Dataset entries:
Start of Block

-- pv_equiv track=rewrite | github.com/namansehwal/IITM-PYTHON-PROGRAMS | oppe/OPPE_1 Mock-13.py | most_freq
-- ===== SOURCE A (Python) =====
-- def most_freq(M):
--     parent = list()
--     for x in M:
--          parent.extend(x)
--     unique = list(reversed(sorted(list(set(parent)))))
--     y  = max(parent.count(x) for x in unique)
--     for x in unique:
--         if parent.count(x) == y:
--             return x
-- ===== SOURCE B (Python) =====
-- def most_freq(M):
--     counts = {}
--     for row in M:
--         for v in row:
--             counts[v] = counts.get(v, 0) + 1
--     return max(counts, key=lambda v: (counts[v], v))
-- ===== Notes on version B (the rewrite author's own statement) =====
-- stated objective: faster
-- what changed: Replaces A's sort-of-the-set plus a repeated parent.count scan per distinct value (and a second counting pass to find the answer) with a single counting-dict pass over the matrix followed by one max over the dict keys with key (count, value).
import Mathlib
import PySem

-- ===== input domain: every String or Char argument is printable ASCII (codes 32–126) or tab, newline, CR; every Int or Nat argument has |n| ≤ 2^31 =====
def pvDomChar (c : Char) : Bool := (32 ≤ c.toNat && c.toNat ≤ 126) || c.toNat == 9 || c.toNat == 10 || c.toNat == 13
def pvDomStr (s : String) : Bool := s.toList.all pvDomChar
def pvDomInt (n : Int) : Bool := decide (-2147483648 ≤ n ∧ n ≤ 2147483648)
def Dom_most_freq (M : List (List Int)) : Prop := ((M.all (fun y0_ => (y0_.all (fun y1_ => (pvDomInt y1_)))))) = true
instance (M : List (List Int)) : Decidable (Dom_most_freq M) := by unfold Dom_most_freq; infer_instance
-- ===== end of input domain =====

-- B replaces A's repeated parent.count scans over a reverse-sorted set with one counting-dict
-- pass and a single key-based max (objective: faster, in a timing run).

-- ===== PORT A =====
def most_freq (M : List (List Int)) : Int :=
  let parent := M.foldl (fun acc x => acc ++ x) []
  let unique := (PySem.List.sorted (PySem.Set.ofList parent) (fun x => x)).reverse
  match PySem.List.max? (unique.map (fun x => (PySem.List.count parent x : Int))) (fun c => c) with
  | none => 0        -- Python: max() raises ValueError here (empty parent); excluded by Pre_
  | some y =>
    match unique.find? (fun x => (PySem.List.count parent x : Int) == y) with
    | some x => x
    | none => 0      -- unreachable when parent is nonempty (y is attained)

-- ===== PORT B =====
def most_freq_alt (M : List (List Int)) : Int :=
  let counts := M.foldl (fun d row => row.foldl (fun d v => d.insert v (d.getD v 0 + 1)) d)
    (PySem.Dict.empty : PySem.Dict Int Int)
  match PySem.List.max2? counts.keys (fun v => counts.getD v 0) (fun v => v) with
  | some m => m
  | none => 0        -- Python: max() raises ValueError here (empty dict); excluded by Pre_

-- ===== PRECONDITION & SPEC =====
-- Pre_ excludes exactly the inputs whose flattened matrix is empty: there A's max() over an
-- empty generator raises ValueError (and B's max() over an empty dict raises it too).
def Pre_most_freq (M : List (List Int)) : Prop := M.flatten ≠ []
instance (M : List (List Int)) : Decidable (Pre_most_freq M) := by unfold Pre_most_freq; infer_instance
def pvWitness_most_freq : List (List Int) := [[1, 2], [2]]
def Spec_most_freq (M : List (List Int)) (out : Int) : Prop := out = most_freq_alt M
instance (M : List (List Int)) (out : Int) : Decidable (Spec_most_freq M out) := by unfold Spec_most_freq; infer_instance

-- ===== CLAIM (what is proved, stated in full; the proofs are below) =====
def Claim_equal_most_freq : Prop := ∀ (M : List (List Int)), Dom_most_freq M → Pre_most_freq M → Spec_most_freq M (most_freq M)

-- ===== LEMMAS AND PROOFS =====

-- the lexicographic order max(…, key=lambda v: (count, v)) maximises
def pvLex (k1 : Int → Int) (a b : Int) : Prop := k1 a < k1 b ∨ (k1 a = k1 b ∧ a ≤ b)

lemma pvLex_trans (k1 : Int → Int) (a b c : Int) (h1 : pvLex k1 a b) (h2 : pvLex k1 b c) :
    pvLex k1 a c := by unfold pvLex at *; omega

-- the step function of PySem.List.max2? with identity second key
def pvF (k1 : Int → Int) (acc : Option Int) (x : Int) : Option Int :=
  match acc with
  | none => some x
  | some m => if (decide (k1 m < k1 x) || !decide (k1 x < k1 m) && decide (m < x)) = true then some x else some m

lemma pvMax2_eq (xs : List Int) (k1 : Int → Int) :
    PySem.List.max2? xs k1 (fun v => v) = List.foldl (pvF k1) none xs := by
  unfold PySem.List.max2?
  congr 1
  funext acc x
  cases acc <;> rfl

lemma pvStep (k1 : Int → Int) (acc : Option Int) (x : Int) :
    ∃ z, pvF k1 acc x = some z ∧ (z = x ∨ acc = some z) ∧ pvLex k1 x z ∧
      ∀ a, acc = some a → pvLex k1 a z := by
  cases acc with
  | none =>
    exact ⟨x, rfl, Or.inl rfl, Or.inr ⟨rfl, le_refl x⟩, fun a ha => by cases ha⟩
  | some m0 =>
    by_cases hc : (decide (k1 m0 < k1 x) || !decide (k1 x < k1 m0) && decide (m0 < x)) = true
    · refine ⟨x, by simp [pvF, hc], Or.inl rfl, Or.inr ⟨rfl, le_refl x⟩, ?_⟩
      intro a ha
      injection ha with ha
      subst ha
      simp only [Bool.or_eq_true, Bool.and_eq_true, Bool.not_eq_true', decide_eq_true_eq,
        decide_eq_false_iff_not] at hc
      unfold pvLex; omega
    · refine ⟨m0, by simp [pvF, hc], Or.inr rfl, ?_, ?_⟩
      · simp only [Bool.or_eq_true, Bool.and_eq_true, Bool.not_eq_true', decide_eq_true_eq,
          decide_eq_false_iff_not] at hc
        unfold pvLex; omega
      · intro a ha; injection ha with ha; subst ha
        exact Or.inr ⟨rfl, le_refl _⟩

lemma pvFold (k1 : Int → Int) : ∀ (xs : List Int) (acc : Option Int) (m : Int),
    List.foldl (pvF k1) acc xs = some m →
    (acc = some m ∨ m ∈ xs) ∧ (∀ a, acc = some a → pvLex k1 a m) ∧ (∀ y ∈ xs, pvLex k1 y m) := by
  intro xs
  induction xs with
  | nil =>
    intro acc m h
    simp only [List.foldl_nil] at h
    refine ⟨Or.inl h, ?_, by simp⟩
    intro a ha; rw [h] at ha; injection ha with ha; subst ha
    exact Or.inr ⟨rfl, le_refl _⟩
  | cons x t ih =>
    intro acc m h
    obtain ⟨z, hz, hzx, hxz, hacc⟩ := pvStep k1 acc x
    rw [List.foldl_cons, hz] at h
    obtain ⟨h1, h2, h3⟩ := ih (some z) m h
    have hzm : pvLex k1 z m := h2 z rfl
    refine ⟨?_, ?_, ?_⟩
    · cases h1 with
      | inl he =>
        injection he with he; subst he
        cases hzx with
        | inl hx => exact Or.inr (hx ▸ List.mem_cons_self)
        | inr hx => exact Or.inl hx
      | inr hm => exact Or.inr (List.mem_cons_of_mem x hm)
    · intro a ha; exact pvLex_trans k1 a z m (hacc a ha) hzm
    · intro y hy
      cases List.mem_cons.mp hy with
      | inl hyx => exact hyx ▸ pvLex_trans k1 x z m hxz hzm
      | inr hyt => exact h3 y hyt

lemma pvFold_some (k1 : Int → Int) : ∀ (xs : List Int) (z : Int),
    (List.foldl (pvF k1) (some z) xs).isSome := by
  intro xs
  induction xs with
  | nil => intro z; rfl
  | cons x t ih =>
    intro z
    obtain ⟨w, hw, -, -, -⟩ := pvStep k1 (some z) x
    rw [List.foldl_cons, hw]
    exact ih w

lemma pvMax2_spec (xs : List Int) (k1 : Int → Int) (m : Int)
    (h : PySem.List.max2? xs k1 (fun v => v) = some m) :
    m ∈ xs ∧ ∀ y ∈ xs, pvLex k1 y m := by
  rw [pvMax2_eq] at h
  obtain ⟨h1, -, h3⟩ := pvFold k1 xs none m h
  cases h1 with
  | inl he => cases he
  | inr hm => exact ⟨hm, h3⟩

-- first hit of find? on a strictly decreasing list is the largest hit
lemma pvFindDesc (p : Int → Bool) : ∀ (l : List Int), List.Pairwise (fun a b => b < a) l →
    ∀ m, l.find? p = some m → ∀ x ∈ l, p x = true → x ≤ m := by
  intro l
  induction l with
  | nil => intro _ m h; cases h
  | cons a t ih =>
    intro hp m hfind x hx hpx
    obtain ⟨ha, ht⟩ := List.pairwise_cons.mp hp
    by_cases hpa : p a = true
    · rw [List.find?_cons_of_pos hpa] at hfind
      injection hfind with hfind; subst hfind
      cases List.mem_cons.mp hx with
      | inl h => exact h.le
      | inr h => exact (ha x h).le
    · rw [List.find?_cons_of_neg (by simpa using hpa)] at hfind
      cases List.mem_cons.mp hx with
      | inl h => exact absurd (h ▸ hpx) hpa
      | inr h => exact ih ht m hfind x h hpx

def pvC (P : List Int) : Int → Int := fun x => (PySem.List.count P x : Int)

lemma pvA_char (M : List (List Int)) (h : M.flatten ≠ []) :
    most_freq M ∈ PySem.Set.ofList M.flatten ∧
      ∀ y ∈ PySem.Set.ofList M.flatten, pvLex (pvC M.flatten) y (most_freq M) := by
  obtain ⟨x0, hx0⟩ := List.exists_mem_of_ne_nil _ h
  have hS_ne : PySem.Set.ofList M.flatten ≠ [] := by
    intro hnil
    have hx : x0 ∈ PySem.Set.ofList M.flatten := (PySem.Set.mem_ofList _ _).mpr hx0
    rw [hnil] at hx; simp at hx
  have hU_ne : (PySem.List.sorted (PySem.Set.ofList M.flatten) (fun x => x)).reverse ≠ [] := by
    simp only [ne_eq, List.reverse_eq_nil_iff, PySem.List.sorted_eq_nil_iff]
    exact hS_ne
  have hU_pair : ((PySem.List.sorted (PySem.Set.ofList M.flatten) (fun x => x)).reverse).Pairwise
      (fun a b => b < a) := by
    rw [List.pairwise_reverse]
    exact PySem.List.sorted_ofList_pairwise_lt M.flatten
  cases hy : PySem.List.max?
      (((PySem.List.sorted (PySem.Set.ofList M.flatten) (fun x => x)).reverse).map
        (fun x => (PySem.List.count M.flatten x : Int))) (fun c => c) with
  | none =>
    rw [PySem.List.max?_eq_none_iff, List.map_eq_nil_iff] at hy
    exact absurd hy hU_ne
  | some y =>
    have hy_mem := PySem.List.max?_mem hy
    have hy_max := PySem.List.max?_isMax hy
    cases hfind : ((PySem.List.sorted (PySem.Set.ofList M.flatten) (fun x => x)).reverse).find?
        (fun x => (PySem.List.count M.flatten x : Int) == y) with
    | none =>
      exfalso
      rw [List.find?_eq_none] at hfind
      obtain ⟨x1, hx1, hx1y⟩ := List.mem_map.mp hy_mem
      exact hfind x1 hx1 (by simpa using hx1y)
    | some m =>
      have hval : most_freq M = m := by
        simp only [most_freq, PySem.List.foldl_append_eq_flatten, List.nil_append, hy, hfind]
      rw [hval]
      have hmU := List.mem_of_find?_eq_some hfind
      have hmS : m ∈ PySem.Set.ofList M.flatten :=
        (PySem.List.mem_sorted _ _ _ _).mp (List.mem_reverse.mp hmU)
      have hcm : pvC M.flatten m = y := by
        have := List.find?_some hfind
        simpa [pvC] using this
      refine ⟨hmS, ?_⟩
      intro z hz
      have hzU : z ∈ (PySem.List.sorted (PySem.Set.ofList M.flatten) (fun x => x)).reverse :=
        List.mem_reverse.mpr ((PySem.List.mem_sorted _ _ _ _).mpr hz)
      have hle : pvC M.flatten z ≤ y := hy_max _ (List.mem_map_of_mem hzU)
      by_cases hlt : pvC M.flatten z < pvC M.flatten m
      · exact Or.inl hlt
      · have heq : pvC M.flatten z = pvC M.flatten m := by
          unfold pvC at *; omega
        refine Or.inr ⟨heq, ?_⟩
        exact pvFindDesc _ _ hU_pair m hfind z hzU (by simp [pvC] at heq ⊢; rw [heq]; simpa [pvC] using hcm)

lemma pvB_char (M : List (List Int)) (h : M.flatten ≠ []) :
    most_freq_alt M ∈ PySem.Set.ofList M.flatten ∧
      ∀ y ∈ PySem.Set.ofList M.flatten, pvLex (pvC M.flatten) y (most_freq_alt M) := by
  obtain ⟨x0, hx0⟩ := List.exists_mem_of_ne_nil _ h
  have hS_ne : PySem.Set.ofList M.flatten ≠ [] := by
    intro hnil
    have hx : x0 ∈ PySem.Set.ofList M.flatten := (PySem.Set.mem_ofList _ _).mpr hx0
    rw [hnil] at hx; simp at hx
  have hcounts : M.foldl (fun d row => row.foldl (fun d v => d.insert v (d.getD v 0 + 1)) d)
      (PySem.Dict.empty : PySem.Dict Int Int) = PySem.Dict.counter M.flatten := by
    rw [← List.foldl_flatten]
    exact PySem.Dict.foldl_insert_getD_add_one_eq_counter M.flatten
  have hk : (fun v => (PySem.Dict.counter M.flatten).getD v 0) = pvC M.flatten := by
    funext v
    rw [PySem.Dict.getD_counter]
    simp [pvC, PySem.List.count_eq]
  cases hm : PySem.List.max2? (PySem.Dict.counter M.flatten).keys (pvC M.flatten) (fun v => v) with
  | none =>
    exfalso
    rw [PySem.Dict.keys_counter] at hm
    cases hSl : PySem.Set.ofList M.flatten with
    | nil => exact hS_ne hSl
    | cons s0 tS =>
      rw [hSl, pvMax2_eq, List.foldl_cons] at hm
      obtain ⟨w, hw, -, -, -⟩ := pvStep (pvC M.flatten) none s0
      rw [hw] at hm
      have := pvFold_some (pvC M.flatten) tS w
      rw [hm] at this; cases this
  | some m =>
    have hval : most_freq_alt M = m := by
      simp only [most_freq_alt, hcounts, hk, hm]
    rw [hval]
    rw [PySem.Dict.keys_counter] at hm
    obtain ⟨h1, h2⟩ := pvMax2_spec _ _ _ hm
    exact ⟨h1, h2⟩

lemma pvMain (M : List (List Int)) (h : M.flatten ≠ []) : most_freq M = most_freq_alt M := by
  obtain ⟨hA1, hA2⟩ := pvA_char M h
  obtain ⟨hB1, hB2⟩ := pvB_char M h
  have ha := hA2 _ hB1
  have hb := hB2 _ hA1
  unfold pvLex at ha hb
  omega

-- ===== VERDICT (by name: the statement is the Claim_ definition above) =====
theorem most_freq_spec : Claim_equal_most_freq := by
  intro M _ hPre
  unfold Spec_most_freq
  exact pvMain M hPre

End of Block

What is expected: In the entries above, find the line holding "import Mathlib" and the line holding "def pvDomChar (c", then retype exactly those two lines and every line between them, and nothing else.

Your response:
import Mathlib
import PySem

-- ===== input domain: every String or Char argument is printable ASCII (codes 32–126) or tab, newline, CR; every Int or Nat argument has |n| ≤ 2^31 =====
def pvDomChar (c : Char) : Bool := (32 ≤ c.toNat && c.toNat ≤ 126) || c.toNat == 9 || c.toNat == 10 || c.toNat == 13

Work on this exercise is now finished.